::: RECORDED INFORMATION :::
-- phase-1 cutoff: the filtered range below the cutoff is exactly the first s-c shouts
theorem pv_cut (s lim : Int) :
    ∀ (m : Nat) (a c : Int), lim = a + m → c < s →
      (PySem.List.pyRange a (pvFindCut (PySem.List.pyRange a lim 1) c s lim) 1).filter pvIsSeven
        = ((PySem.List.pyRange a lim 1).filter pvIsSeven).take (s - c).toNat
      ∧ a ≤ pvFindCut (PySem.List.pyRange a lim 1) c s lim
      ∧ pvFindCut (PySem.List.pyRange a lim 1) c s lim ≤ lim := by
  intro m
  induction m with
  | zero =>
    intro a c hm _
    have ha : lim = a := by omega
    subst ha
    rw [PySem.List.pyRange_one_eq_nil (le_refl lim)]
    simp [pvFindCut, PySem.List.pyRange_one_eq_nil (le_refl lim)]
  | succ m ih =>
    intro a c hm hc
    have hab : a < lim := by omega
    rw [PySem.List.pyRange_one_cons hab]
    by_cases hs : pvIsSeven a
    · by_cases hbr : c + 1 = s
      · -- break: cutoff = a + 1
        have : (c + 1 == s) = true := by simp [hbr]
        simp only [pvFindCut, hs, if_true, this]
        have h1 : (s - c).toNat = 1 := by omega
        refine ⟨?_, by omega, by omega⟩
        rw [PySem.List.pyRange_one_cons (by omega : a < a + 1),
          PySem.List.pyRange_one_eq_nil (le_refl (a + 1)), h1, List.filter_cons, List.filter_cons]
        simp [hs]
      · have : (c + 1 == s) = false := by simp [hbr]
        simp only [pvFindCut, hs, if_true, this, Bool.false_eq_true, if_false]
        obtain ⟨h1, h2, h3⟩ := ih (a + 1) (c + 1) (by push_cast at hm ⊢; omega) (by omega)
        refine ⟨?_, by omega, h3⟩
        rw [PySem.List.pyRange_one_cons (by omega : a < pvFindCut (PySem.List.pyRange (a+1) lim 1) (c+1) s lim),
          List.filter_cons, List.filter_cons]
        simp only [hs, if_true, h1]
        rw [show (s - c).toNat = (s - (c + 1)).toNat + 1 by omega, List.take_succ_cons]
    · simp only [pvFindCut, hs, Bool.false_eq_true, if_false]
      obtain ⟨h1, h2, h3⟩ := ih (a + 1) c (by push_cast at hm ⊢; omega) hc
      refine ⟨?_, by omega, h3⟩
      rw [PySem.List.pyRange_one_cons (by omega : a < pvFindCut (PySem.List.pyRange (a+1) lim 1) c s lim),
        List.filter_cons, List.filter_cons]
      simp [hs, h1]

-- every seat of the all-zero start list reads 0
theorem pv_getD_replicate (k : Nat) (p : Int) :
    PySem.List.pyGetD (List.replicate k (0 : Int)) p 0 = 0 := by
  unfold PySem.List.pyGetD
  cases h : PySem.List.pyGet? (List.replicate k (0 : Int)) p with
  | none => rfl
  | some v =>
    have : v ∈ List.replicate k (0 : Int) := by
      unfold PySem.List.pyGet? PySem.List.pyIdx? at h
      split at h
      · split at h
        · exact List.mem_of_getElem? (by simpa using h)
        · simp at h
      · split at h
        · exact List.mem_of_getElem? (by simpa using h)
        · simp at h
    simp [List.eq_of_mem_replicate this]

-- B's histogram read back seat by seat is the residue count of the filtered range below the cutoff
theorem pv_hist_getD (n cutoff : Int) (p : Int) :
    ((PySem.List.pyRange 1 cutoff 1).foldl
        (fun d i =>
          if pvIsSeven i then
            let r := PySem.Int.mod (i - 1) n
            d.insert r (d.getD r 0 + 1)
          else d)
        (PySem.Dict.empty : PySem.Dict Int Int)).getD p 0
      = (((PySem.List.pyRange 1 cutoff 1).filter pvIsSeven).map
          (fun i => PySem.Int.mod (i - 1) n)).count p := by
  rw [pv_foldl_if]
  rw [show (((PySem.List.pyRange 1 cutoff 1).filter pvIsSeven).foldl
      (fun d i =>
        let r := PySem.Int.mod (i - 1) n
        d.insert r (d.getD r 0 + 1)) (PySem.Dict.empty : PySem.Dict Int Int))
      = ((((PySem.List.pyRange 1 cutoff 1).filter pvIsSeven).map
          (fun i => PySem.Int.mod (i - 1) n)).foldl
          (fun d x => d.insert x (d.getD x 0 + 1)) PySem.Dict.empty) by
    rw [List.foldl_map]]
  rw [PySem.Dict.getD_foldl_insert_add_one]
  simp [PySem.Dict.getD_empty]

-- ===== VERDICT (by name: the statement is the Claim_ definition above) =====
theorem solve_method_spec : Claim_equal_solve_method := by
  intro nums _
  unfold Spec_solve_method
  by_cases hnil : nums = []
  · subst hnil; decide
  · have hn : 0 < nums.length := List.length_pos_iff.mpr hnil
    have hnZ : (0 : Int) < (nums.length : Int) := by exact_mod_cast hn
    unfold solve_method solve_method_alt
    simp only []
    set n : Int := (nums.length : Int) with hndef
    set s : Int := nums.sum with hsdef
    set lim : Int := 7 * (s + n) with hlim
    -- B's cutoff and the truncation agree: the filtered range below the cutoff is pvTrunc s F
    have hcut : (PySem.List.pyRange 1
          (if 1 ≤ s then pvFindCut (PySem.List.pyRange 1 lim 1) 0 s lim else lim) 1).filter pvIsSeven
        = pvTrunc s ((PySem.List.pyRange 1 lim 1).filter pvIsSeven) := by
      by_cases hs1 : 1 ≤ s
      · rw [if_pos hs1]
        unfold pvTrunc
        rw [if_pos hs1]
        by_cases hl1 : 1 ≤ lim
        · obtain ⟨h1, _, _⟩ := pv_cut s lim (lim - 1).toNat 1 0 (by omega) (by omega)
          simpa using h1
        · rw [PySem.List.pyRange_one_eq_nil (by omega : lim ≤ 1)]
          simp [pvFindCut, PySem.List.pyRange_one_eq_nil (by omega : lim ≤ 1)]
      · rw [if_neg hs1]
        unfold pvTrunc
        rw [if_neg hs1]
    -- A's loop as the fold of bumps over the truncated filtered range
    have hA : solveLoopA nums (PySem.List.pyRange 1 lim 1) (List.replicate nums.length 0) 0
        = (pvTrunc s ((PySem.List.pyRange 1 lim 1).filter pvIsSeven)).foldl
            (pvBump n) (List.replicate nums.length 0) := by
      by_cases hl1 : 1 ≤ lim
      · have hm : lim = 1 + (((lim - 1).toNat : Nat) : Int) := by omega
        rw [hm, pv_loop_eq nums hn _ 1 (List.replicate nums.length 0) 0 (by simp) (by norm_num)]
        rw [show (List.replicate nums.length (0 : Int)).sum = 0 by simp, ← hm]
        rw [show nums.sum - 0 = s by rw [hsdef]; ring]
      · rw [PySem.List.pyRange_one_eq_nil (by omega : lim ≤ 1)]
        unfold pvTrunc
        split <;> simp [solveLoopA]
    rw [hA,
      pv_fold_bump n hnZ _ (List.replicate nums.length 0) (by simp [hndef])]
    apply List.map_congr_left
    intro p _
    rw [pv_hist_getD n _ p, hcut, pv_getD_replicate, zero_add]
:::
::: RECORDED INFORMATION :::
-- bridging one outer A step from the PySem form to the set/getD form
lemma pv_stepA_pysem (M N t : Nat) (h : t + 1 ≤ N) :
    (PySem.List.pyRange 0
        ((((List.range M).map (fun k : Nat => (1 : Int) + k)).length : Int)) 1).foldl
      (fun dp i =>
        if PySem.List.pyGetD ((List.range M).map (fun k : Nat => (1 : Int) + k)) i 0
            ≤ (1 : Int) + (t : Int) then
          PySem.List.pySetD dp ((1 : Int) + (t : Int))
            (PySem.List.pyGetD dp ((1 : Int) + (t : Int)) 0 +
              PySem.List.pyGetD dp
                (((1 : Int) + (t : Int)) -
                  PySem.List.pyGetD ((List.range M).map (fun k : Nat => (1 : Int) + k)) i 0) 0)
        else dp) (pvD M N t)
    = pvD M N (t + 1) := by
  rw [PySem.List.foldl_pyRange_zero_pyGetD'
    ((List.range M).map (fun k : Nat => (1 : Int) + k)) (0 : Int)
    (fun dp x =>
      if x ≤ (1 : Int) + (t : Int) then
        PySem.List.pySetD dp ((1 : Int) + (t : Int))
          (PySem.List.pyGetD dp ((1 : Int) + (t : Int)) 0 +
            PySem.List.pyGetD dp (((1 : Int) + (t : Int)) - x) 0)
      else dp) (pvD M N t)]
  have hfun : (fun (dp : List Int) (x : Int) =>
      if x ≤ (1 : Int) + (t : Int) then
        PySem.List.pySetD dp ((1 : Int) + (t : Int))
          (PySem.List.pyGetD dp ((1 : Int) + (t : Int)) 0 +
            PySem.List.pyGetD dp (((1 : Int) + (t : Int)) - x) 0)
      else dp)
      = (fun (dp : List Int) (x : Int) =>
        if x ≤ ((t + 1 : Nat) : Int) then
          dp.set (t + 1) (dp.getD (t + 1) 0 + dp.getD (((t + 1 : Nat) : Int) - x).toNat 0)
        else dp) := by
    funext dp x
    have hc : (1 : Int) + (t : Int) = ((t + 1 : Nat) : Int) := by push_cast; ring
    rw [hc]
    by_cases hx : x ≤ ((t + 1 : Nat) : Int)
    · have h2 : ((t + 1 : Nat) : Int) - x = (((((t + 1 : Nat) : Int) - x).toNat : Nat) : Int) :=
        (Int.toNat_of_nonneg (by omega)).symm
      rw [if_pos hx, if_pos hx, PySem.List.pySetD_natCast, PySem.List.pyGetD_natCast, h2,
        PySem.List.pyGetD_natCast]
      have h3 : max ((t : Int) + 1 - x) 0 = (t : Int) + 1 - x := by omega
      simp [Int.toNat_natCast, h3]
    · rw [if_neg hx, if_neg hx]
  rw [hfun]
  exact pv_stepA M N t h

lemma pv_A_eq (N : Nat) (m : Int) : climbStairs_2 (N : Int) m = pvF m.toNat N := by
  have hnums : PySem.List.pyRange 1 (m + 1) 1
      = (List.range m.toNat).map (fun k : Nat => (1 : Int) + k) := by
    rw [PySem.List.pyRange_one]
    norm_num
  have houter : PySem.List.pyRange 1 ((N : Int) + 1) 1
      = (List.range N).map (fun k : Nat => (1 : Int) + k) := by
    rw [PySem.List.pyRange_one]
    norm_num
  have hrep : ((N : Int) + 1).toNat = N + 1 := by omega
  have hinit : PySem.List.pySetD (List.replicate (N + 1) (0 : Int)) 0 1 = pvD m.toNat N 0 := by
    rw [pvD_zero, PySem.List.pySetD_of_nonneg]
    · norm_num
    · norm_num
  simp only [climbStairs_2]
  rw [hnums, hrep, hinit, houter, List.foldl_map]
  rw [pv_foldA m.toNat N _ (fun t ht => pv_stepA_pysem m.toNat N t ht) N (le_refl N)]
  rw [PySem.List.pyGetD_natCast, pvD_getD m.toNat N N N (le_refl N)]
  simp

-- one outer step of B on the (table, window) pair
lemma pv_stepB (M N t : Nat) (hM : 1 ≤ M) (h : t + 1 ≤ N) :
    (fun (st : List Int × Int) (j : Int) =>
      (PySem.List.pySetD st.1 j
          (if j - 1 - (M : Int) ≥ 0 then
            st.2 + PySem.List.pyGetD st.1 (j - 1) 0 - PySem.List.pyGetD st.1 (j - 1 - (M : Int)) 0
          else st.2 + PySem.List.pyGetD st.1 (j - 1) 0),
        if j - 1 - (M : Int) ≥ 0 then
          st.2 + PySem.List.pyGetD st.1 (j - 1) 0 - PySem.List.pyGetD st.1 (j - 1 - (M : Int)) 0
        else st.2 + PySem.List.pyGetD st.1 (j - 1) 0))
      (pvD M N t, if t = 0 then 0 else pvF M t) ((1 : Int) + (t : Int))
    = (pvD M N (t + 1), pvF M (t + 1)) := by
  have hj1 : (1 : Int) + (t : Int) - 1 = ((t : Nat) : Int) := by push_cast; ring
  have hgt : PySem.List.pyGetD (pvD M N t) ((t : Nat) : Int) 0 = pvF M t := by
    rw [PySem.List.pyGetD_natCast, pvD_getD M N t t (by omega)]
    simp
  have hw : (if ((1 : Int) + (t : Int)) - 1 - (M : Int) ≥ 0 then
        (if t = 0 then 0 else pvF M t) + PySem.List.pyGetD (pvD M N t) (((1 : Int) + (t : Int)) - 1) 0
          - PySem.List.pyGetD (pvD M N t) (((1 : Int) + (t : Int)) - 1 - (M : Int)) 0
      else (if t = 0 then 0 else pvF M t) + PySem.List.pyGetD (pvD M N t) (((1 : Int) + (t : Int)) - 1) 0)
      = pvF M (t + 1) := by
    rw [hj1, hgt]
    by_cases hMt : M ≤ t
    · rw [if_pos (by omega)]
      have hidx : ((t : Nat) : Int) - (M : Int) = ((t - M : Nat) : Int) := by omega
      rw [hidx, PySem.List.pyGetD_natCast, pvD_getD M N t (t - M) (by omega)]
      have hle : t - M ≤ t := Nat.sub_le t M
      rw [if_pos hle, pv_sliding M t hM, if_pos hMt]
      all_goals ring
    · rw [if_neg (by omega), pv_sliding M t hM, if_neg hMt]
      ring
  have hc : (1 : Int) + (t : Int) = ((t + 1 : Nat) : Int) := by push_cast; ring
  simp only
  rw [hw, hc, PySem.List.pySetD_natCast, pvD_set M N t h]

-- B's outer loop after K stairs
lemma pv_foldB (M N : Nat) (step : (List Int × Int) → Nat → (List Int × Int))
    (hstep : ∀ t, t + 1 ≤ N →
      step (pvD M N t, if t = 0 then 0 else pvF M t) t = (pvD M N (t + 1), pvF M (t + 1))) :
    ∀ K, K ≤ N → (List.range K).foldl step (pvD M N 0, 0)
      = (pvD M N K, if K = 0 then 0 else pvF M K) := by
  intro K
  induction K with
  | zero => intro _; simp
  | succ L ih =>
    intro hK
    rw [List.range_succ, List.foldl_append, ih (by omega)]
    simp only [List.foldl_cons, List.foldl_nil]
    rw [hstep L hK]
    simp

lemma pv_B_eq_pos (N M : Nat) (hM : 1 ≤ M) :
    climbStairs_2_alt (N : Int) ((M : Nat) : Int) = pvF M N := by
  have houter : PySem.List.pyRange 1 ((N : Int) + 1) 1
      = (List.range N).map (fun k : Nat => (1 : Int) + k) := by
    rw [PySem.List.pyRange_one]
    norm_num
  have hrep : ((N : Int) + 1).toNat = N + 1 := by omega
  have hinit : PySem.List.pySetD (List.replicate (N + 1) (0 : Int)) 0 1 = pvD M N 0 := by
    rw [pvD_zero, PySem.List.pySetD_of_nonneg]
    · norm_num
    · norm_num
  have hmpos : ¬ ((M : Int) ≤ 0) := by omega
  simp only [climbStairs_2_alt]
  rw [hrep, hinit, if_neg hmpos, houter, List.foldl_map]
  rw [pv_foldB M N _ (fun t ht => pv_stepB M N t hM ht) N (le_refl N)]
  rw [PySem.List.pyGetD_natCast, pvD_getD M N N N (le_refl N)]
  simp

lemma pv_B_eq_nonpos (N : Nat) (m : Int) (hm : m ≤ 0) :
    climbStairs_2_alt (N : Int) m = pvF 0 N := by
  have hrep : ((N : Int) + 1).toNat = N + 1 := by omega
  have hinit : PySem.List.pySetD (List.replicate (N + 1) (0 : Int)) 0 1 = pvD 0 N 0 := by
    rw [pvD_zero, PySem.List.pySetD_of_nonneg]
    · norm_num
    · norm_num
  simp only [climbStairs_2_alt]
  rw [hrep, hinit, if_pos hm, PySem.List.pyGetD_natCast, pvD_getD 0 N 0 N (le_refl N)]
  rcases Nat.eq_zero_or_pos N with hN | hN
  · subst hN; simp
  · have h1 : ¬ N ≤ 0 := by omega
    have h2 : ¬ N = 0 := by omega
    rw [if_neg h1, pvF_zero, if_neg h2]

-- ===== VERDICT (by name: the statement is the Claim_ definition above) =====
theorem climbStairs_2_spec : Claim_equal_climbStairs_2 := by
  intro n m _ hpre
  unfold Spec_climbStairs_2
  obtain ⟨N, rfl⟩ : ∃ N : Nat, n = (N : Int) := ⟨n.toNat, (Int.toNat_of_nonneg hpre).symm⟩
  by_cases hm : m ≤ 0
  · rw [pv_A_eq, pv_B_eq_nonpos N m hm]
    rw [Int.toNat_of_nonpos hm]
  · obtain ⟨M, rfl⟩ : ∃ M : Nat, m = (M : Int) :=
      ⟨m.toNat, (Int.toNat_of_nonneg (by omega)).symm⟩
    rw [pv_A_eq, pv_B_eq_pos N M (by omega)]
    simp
:::
▸ **AIM OF THE EXERCISE**
Your answer should consist of the lines from the material that contain "houter".

▸ **WRITTEN ANSWER**
  have houter : PySem.List.pyRange 1 ((N : Int) + 1) 1
  rw [hnums, hrep, hinit, houter, List.foldl_map]
  have houter : PySem.List.pyRange 1 ((N : Int) + 1) 1
  rw [hrep, hinit, if_neg hmpos, houter, List.foldl_map]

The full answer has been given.